**Activity**
Restate word for word the entries below, starting with the line with "zero => simp" and continuing through the line with "rw [show (((t : Int) +". Include both of those lines and no others.

Task inputs section start

-- pv_equiv track=rewrite | github.com/hanbinchoi/algorithms_practice | wtest/7.py | getRightResult
-- ===== SOURCE A (Python) =====
-- def getRightResult(result):
--     answer = []
--     k = 1
--
--     for i in range(0, len(result), 2):
--         cnt = 2 * (k) - 1
--         r = i
--         c = 0
--         line = ""
--         check = True
--         while cnt != 0:
--             line += result[r][c]
--             cnt -= 1
--             if check:
--                 r -= 1
--                 check = False
--             else:
--                 c += 1
--                 check = True
--
--         answer.append(line)
--         k += 1
--     return answer
-- ===== SOURCE B (Python) =====
-- def getRightResult(result):
--     answer = []
--     for i in range(0, len(result), 2):
--         # two plain diagonal scans, then a zip-merge
--         down = [result[i - c][c] for c in range(i // 2 + 1)]
--         up = [result[i - 1 - c][c] for c in range(i // 2)]
--         answer.append(down[0] + "".join(u + d for u, d in zip(up, down[1:])))
--     return answer
-- ===== Notes on version B (the rewrite author's own statement) =====
-- stated objective: alternative
-- what changed: A walks each line with a single stateful zig-zag cursor (mutable r/c, a check toggle and a cnt countdown in a while-loop); B builds each line from two independent plain diagonal scans (the start-row diagonal and the one above it) and merges them with zip, so no traversal state exists.
import Mathlib
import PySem

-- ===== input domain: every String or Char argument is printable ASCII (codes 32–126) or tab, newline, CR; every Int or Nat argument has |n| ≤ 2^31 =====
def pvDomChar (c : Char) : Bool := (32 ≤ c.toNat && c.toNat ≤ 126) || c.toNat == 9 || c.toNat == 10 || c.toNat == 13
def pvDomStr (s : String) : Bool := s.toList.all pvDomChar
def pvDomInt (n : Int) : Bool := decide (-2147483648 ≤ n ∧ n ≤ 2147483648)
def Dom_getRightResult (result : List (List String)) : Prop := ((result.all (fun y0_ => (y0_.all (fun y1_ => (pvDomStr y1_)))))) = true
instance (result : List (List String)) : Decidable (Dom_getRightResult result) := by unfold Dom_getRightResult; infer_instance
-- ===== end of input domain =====

-- B replaces A's stateful zig-zag walk (r/c/check toggle in a while-loop) by two staged
-- diagonal scans per line (down-right and the one above it) merged with a zip
-- (objective: simpler; return value only).

-- ===== PORT A =====
-- the while-loop: cnt counts down, r/c/check are the mutated locals, line accumulates
def pvGoA (result : List (List String)) : Nat → Int → Int → Bool → String → String
  | 0, _, _, _, line => line
  | Nat.succ n, r, c, check, line =>
    let line := line ++ PySem.List.pyGetD (PySem.List.pyGetD result r []) c ""
    if check then pvGoA result n (r - 1) c false line
    else pvGoA result n r (c + 1) true line

def getRightResult (result : List (List String)) : List String :=
  ((PySem.List.pyRange 0 (result.length : Int) 2).foldl
    (fun (st : List String × Int) i =>
      let cnt : Int := 2 * st.2 - 1
      let line := pvGoA result cnt.toNat i 0 true ""
      (st.1 ++ [line], st.2 + 1))
    ([], 1)).1

-- ===== PORT B =====
-- down/up are the two diagonal comprehensions; down[1:] with a nonnegative start is List.drop 1 (exact)
def getRightResult_alt (result : List (List String)) : List String :=
  (PySem.List.pyRange 0 (result.length : Int) 2).map (fun i =>
    let down := (PySem.List.pyRange 0 (PySem.Int.floordiv i 2 + 1) 1).map (fun c =>
      PySem.List.pyGetD (PySem.List.pyGetD result (i - c) []) c "")
    let up := (PySem.List.pyRange 0 (PySem.Int.floordiv i 2) 1).map (fun c =>
      PySem.List.pyGetD (PySem.List.pyGetD result (i - 1 - c) []) c "")
    PySem.List.pyGetD down 0 "" ++
      PySem.Str.join "" ((up.zip (down.drop 1)).map (fun p => p.1 ++ p.2)))

-- ===== PRECONDITION & SPEC =====
-- Pre_: every cell the diagonal walk reads exists (otherwise the Python raises IndexError).
def Pre_getRightResult (result : List (List String)) : Prop :=
  ∀ i ∈ PySem.List.pyRange 0 (result.length : Int) 2,
    ∀ j ∈ PySem.List.pyRange 0 (i + 1) 1,
      PySem.Raise.InRange
        (PySem.List.pyGetD result (i - PySem.Int.floordiv (j + 1) 2) []).length
        (PySem.Int.floordiv j 2)
instance (result : List (List String)) : Decidable (Pre_getRightResult result) := by
  unfold Pre_getRightResult; infer_instance

def pvWitness_getRightResult : List (List String) := [["a"], ["b", "c"], ["d"]]

def Spec_getRightResult (result : List (List String)) (out : List String) : Prop := out = getRightResult_alt result
instance (result : List (List String)) (out : List String) : Decidable (Spec_getRightResult result out) := by unfold Spec_getRightResult; infer_instance

-- ===== CLAIM (what is proved, stated in full; the proofs are below) =====
def Claim_equal_getRightResult : Prop := ∀ (result : List (List String)), Dom_getRightResult result → Pre_getRightResult result → Spec_getRightResult result (getRightResult result)

-- ===== LEMMAS AND PROOFS =====

-- ''.join at the char level is flatten
theorem pvJoinNil (ps : List (List Char)) : PySem.Chars.join [] ps = ps.flatten := by
  induction ps with
  | nil => simp [PySem.Chars.join_nil]
  | cons p rest ih =>
    cases rest with
    | nil => simp [PySem.Chars.join, List.intercalate]
    | cons q rest' => simp [PySem.Chars.join_cons_cons, ih]

-- the characters of the j-th step of the walk, in closed form
def pvCellL (result : List (List String)) (i : Int) (j : Nat) : List Char :=
  (PySem.List.pyGetD (PySem.List.pyGetD result (i - (((j : Int) + 1) / 2)) [])
    (((j : Int)) / 2) "").toList

-- the walk, characterized: starting at step j with fuel m it appends cells j, j+1, ..., j+m-1
theorem pvGoA_toList (result : List (List String)) (i : Int) :
    ∀ (m j : Nat) (line : String),
      (pvGoA result m (i - (((j : Int) + 1) / 2)) ((j : Int) / 2) (j % 2 == 0) line).toList
        = line.toList ++ ((List.range' j m).map (pvCellL result i)).flatten := by
  intro m
  induction m with
  | zero => intro j line; simp [pvGoA]
  | succ n ih =>
    intro j line
    rw [List.range'_succ]
    by_cases hj : j % 2 = 0
    · have h4 : (j % 2 == 0) = true := by simp [hj]
      simp only [pvGoA, h4, if_true]
      have key := ih (j + 1)
        (line ++ PySem.List.pyGetD (PySem.List.pyGetD result (i - (((j : Int) + 1) / 2)) []) ((j : Int) / 2) "")
      have e1 : i - ((((j + 1 : Nat) : Int) + 1) / 2) = i - (((j : Int) + 1) / 2) - 1 := by push_cast; omega
      have e2 : (((j + 1 : Nat) : Int)) / 2 = (j : Int) / 2 := by push_cast; omega
      have e3 : ((j + 1) % 2 == 0) = false := by simp; omega
      rw [e1, e2, e3] at key
      rw [key]
      simp [pvCellL, String.toList_append]
    · have h4 : (j % 2 == 0) = false := by simp; omega
      simp only [pvGoA, h4, Bool.false_eq_true, if_false]
      have key := ih (j + 1)
        (line ++ PySem.List.pyGetD (PySem.List.pyGetD result (i - (((j : Int) + 1) / 2)) []) ((j : Int) / 2) "")
      have e1 : i - ((((j + 1 : Nat) : Int) + 1) / 2) = i - (((j : Int) + 1) / 2) := by push_cast; omega
      have e2 : (((j + 1 : Nat) : Int)) / 2 = (j : Int) / 2 + 1 := by push_cast; omega
      have e3 : ((j + 1) % 2 == 0) = true := by simp; omega
      rw [e1, e2, e3] at key
      rw [key]
      simp [pvCellL, String.toList_append]

-- pairing a flatten over the odd range 0..2n into head + pairs (odd, even)
theorem pvPairFlat (f : Nat → List Char) (n : Nat) :
    ((List.range' 0 (2*n+1)).map f).flatten
      = f 0 ++ ((List.range n).map (fun c => f (2*c+1) ++ f (2*c+2))).flatten := by
  induction n with
  | zero => simp
  | succ m ih =>
    have h1 : 2*(m+1)+1 = (2*m+1) + 1 + 1 := by ring
    rw [h1, List.range'_concat, List.range'_concat, List.range_succ]
    simp only [List.map_append, List.flatten_append, List.map_cons, List.map_nil,
      List.flatten_cons, List.flatten_nil, List.append_nil, ih]
    simp [List.append_assoc]

-- A's line for row i = 2t equals B's zip-merged pair of diagonals
theorem pvLine_eq (result : List (List String)) (t : Nat) :
    pvGoA result (2*t+1) ((2*t : Nat) : Int) 0 true ""
      = (let down := (PySem.List.pyRange 0 (PySem.Int.floordiv ((2*t : Nat) : Int) 2 + 1) 1).map (fun c =>
            PySem.List.pyGetD (PySem.List.pyGetD result (((2*t : Nat) : Int) - c) []) c "")
         let up := (PySem.List.pyRange 0 (PySem.Int.floordiv ((2*t : Nat) : Int) 2) 1).map (fun c =>
            PySem.List.pyGetD (PySem.List.pyGetD result (((2*t : Nat) : Int) - 1 - c) []) c "")
         PySem.List.pyGetD down 0 "" ++
           PySem.Str.join "" ((up.zip (down.drop 1)).map (fun p => p.1 ++ p.2))) := by
  have hfd : PySem.Int.floordiv ((2*t : Nat) : Int) 2 = (t : Int) := by
    rw [PySem.Int.floordiv_eq_ediv_of_pos (by omega)]; omega
  simp only [hfd]
  -- the two diagonals as maps over Nat ranges
  have hr1 : PySem.List.pyRange 0 ((t : Int) + 1) 1
      = (List.range (t+1)).map (fun k : Nat => (k : Int)) := by
    rw [PySem.List.pyRange_one]
    rw [show (((t : Int) + 1) - 0).toNat = t + 1 by omega]
    apply List.map_congr_left; intro k _; simp
  have hr2 : PySem.List.pyRange 0 ((t : Int)) 1
      = (List.range t).map (fun k : Nat => (k : Int)) := by
    rw [PySem.List.pyRange_one]
    rw [show (((t : Int)) - 0).toNat = t by omega]
    apply List.map_congr_left; intro k _; simp
  rw [hr1, hr2]
  set h : Nat → String := fun c =>
    PySem.List.pyGetD (PySem.List.pyGetD result (((2*t : Nat) : Int) - (c : Int)) []) (c : Int) "" with hh
  set g : Nat → String := fun c =>
    PySem.List.pyGetD (PySem.List.pyGetD result (((2*t : Nat) : Int) - 1 - (c : Int)) []) (c : Int) "" with hg
  have hdown : ((List.range (t+1)).map (fun k : Nat => (k : Int))).map (fun c =>
        PySem.List.pyGetD (PySem.List.pyGetD result (((2*t : Nat) : Int) - c) []) c "")
      = h 0 :: (List.range t).map (fun c => h (c+1)) := by
    rw [List.map_map, List.range_succ_eq_map, List.map_cons, List.map_map]
    rfl
  have hup : ((List.range t).map (fun k : Nat => (k : Int))).map (fun c =>
        PySem.List.pyGetD (PySem.List.pyGetD result (((2*t : Nat) : Int) - 1 - c) []) c "")
      = (List.range t).map g := by
    rw [List.map_map]; rfl
  simp only [hdown, hup, List.drop_succ_cons, List.drop_zero,
    PySem.List.pyGetD_zero_cons]
  rw [List.zip_map']
  rw [← String.toList_inj]
  -- left side: the walk's characterization
  have h0 := pvGoA_toList result (2 * (t : Int)) (2*t+1) 0 ""
  norm_num at h0
  rw [show ((2*t : Nat) : Int) = 2 * (t : Int) by push_cast; ring]
  rw [h0, pvPairFlat (pvCellL result (2 * (t : Int))) t]
  -- right side: the join as a flatten
  simp only [String.toList_append, List.map_map, PySem.Str.join,
    String.toList_ofList, String.toList_empty]
  rw [pvJoinNil]
  congr 1
  congr 1
  apply List.map_congr_left
  intro c _
  simp only [Function.comp, pvCellL, String.toList_append, hg, hh]
  push_cast
  have e1 : 2 * (t : Int) - (2 * (c : Int) + 1 + 1) / 2 = 2 * (t : Int) - 1 - (c : Int) := by omega
  have e2 : (2 * (c : Int) + 1) / 2 = (c : Int) := by omega
  have e3 : 2 * (t : Int) - (2 * (c : Int) + 2 + 1) / 2 = 2 * (t : Int) - ((c : Int) + 1) := by omega
  have e4 : (2 * (c : Int) + 2) / 2 = (c : Int) + 1 := by omega
  rw [e1, e2, e3, e4]

-- the outer for-loop as a fold over range', with the k-counter made explicit
theorem pvFold_spec (result : List (List String)) :
    ∀ (T s : Nat) (ans : List String),
      (((List.range' s T).map (fun t => ((2 * t : Nat) : Int))).foldl
        (fun (st : List String × Int) i =>
          let cnt : Int := 2 * st.2 - 1
          let line := pvGoA result cnt.toNat i 0 true ""
          (st.1 ++ [line], st.2 + 1))
        (ans, (s : Int) + 1))
      = (ans ++ (List.range' s T).map (fun t =>
            pvGoA result (2 * t + 1) ((2 * t : Nat) : Int) 0 true ""),
         ((s : Int) + T + 1)) := by
  intro T
  induction T with
  | zero => intro s ans; simp
  | succ n ih =>
    intro s ans
    rw [List.range'_succ]
    simp only [List.map_cons, List.foldl_cons]
    have hc : (2 * ((s : Int) + 1) - 1).toNat = 2 * s + 1 := by omega
    have hinit : (s : Int) + 1 + 1 = ((s + 1 : Nat) : Int) + 1 := by push_cast; ring
    rw [hc, hinit]
    rw [ih (s + 1) (ans ++ [pvGoA result (2 * s + 1) ((2 * s : Nat) : Int) 0 true ""])]
    refine Prod.ext ?_ ?_
    · simp
    · push_cast; ring

theorem getRightResult_eq (result : List (List String)) :
    getRightResult result = getRightResult_alt result := by
  unfold getRightResult getRightResult_alt
  rw [PySem.List.pyRange_of_pos 0 (result.length : Int) (by norm_num)]
  have hmap : (List.range (if (0 : Int) < (result.length : Int)
          then (((result.length : Int) - 0 + 2 - 1) / 2).toNat else 0)).map
        (fun k : Nat => (0 : Int) + 2 * (k : Int))
      = (List.range' 0 (if (0 : Int) < (result.length : Int)
          then (((result.length : Int) - 0 + 2 - 1) / 2).toNat else 0)).map
        (fun t : Nat => ((2 * t : Nat) : Int)) := by
    rw [← List.range_eq_range']
    apply List.map_congr_left
    intro k _
    push_cast; ring
  rw [hmap]
  have hfold := pvFold_spec result (if (0 : Int) < (result.length : Int)
      then (((result.length : Int) - 0 + 2 - 1) / 2).toNat else 0) 0 []
  simp only [Nat.cast_zero, zero_add, List.nil_append] at hfold
  rw [hfold]
  rw [List.map_map]
  apply List.map_congr_left
  intro t _
  simpa using pvLine_eq result t

-- ===== VERDICT (by name: the statement is the Claim_ definition above) =====
theorem getRightResult_spec : Claim_equal_getRightResult := by
  intro result _ _
  unfold Spec_getRightResult
  exact getRightResult_eq result
theorem pv_main (sz : Int) : genWeirdGraph sz = genWeirdGraph_alt sz := by
  by_cases h : sz ≤ 1
  · rw [pvA_small sz h, pvB_eq]
    unfold pvSpec
    rw [PySem.List.pyRange_one]
    have h0 : (sz - 1 - 0).toNat = 0 := by omega
    rw [h0]
    rfl
  · rw [pvA_eq sz (by omega), pvB_eq]

-- ===== VERDICT (by name: the statement is the Claim_ definition above) =====
theorem genWeirdGraph_spec : Claim_equal_genWeirdGraph := by
  intro sz _
  unfold Spec_genWeirdGraph
  exact pv_main sz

Task inputs section end

**Problem solution**
  | zero => simp
  | succ m ih =>
    have h1 : 2*(m+1)+1 = (2*m+1) + 1 + 1 := by ring
    rw [h1, List.range'_concat, List.range'_concat, List.range_succ]
    simp only [List.map_append, List.flatten_append, List.map_cons, List.map_nil,
      List.flatten_cons, List.flatten_nil, List.append_nil, ih]
    simp [List.append_assoc]

-- A's line for row i = 2t equals B's zip-merged pair of diagonals
theorem pvLine_eq (result : List (List String)) (t : Nat) :
    pvGoA result (2*t+1) ((2*t : Nat) : Int) 0 true ""
      = (let down := (PySem.List.pyRange 0 (PySem.Int.floordiv ((2*t : Nat) : Int) 2 + 1) 1).map (fun c =>
            PySem.List.pyGetD (PySem.List.pyGetD result (((2*t : Nat) : Int) - c) []) c "")
         let up := (PySem.List.pyRange 0 (PySem.Int.floordiv ((2*t : Nat) : Int) 2) 1).map (fun c =>
            PySem.List.pyGetD (PySem.List.pyGetD result (((2*t : Nat) : Int) - 1 - c) []) c "")
         PySem.List.pyGetD down 0 "" ++
           PySem.Str.join "" ((up.zip (down.drop 1)).map (fun p => p.1 ++ p.2))) := by
  have hfd : PySem.Int.floordiv ((2*t : Nat) : Int) 2 = (t : Int) := by
    rw [PySem.Int.floordiv_eq_ediv_of_pos (by omega)]; omega
  simp only [hfd]
  -- the two diagonals as maps over Nat ranges
  have hr1 : PySem.List.pyRange 0 ((t : Int) + 1) 1
      = (List.range (t+1)).map (fun k : Nat => (k : Int)) := by
    rw [PySem.List.pyRange_one]
    rw [show (((t : Int) + 1) - 0).toNat = t + 1 by omega]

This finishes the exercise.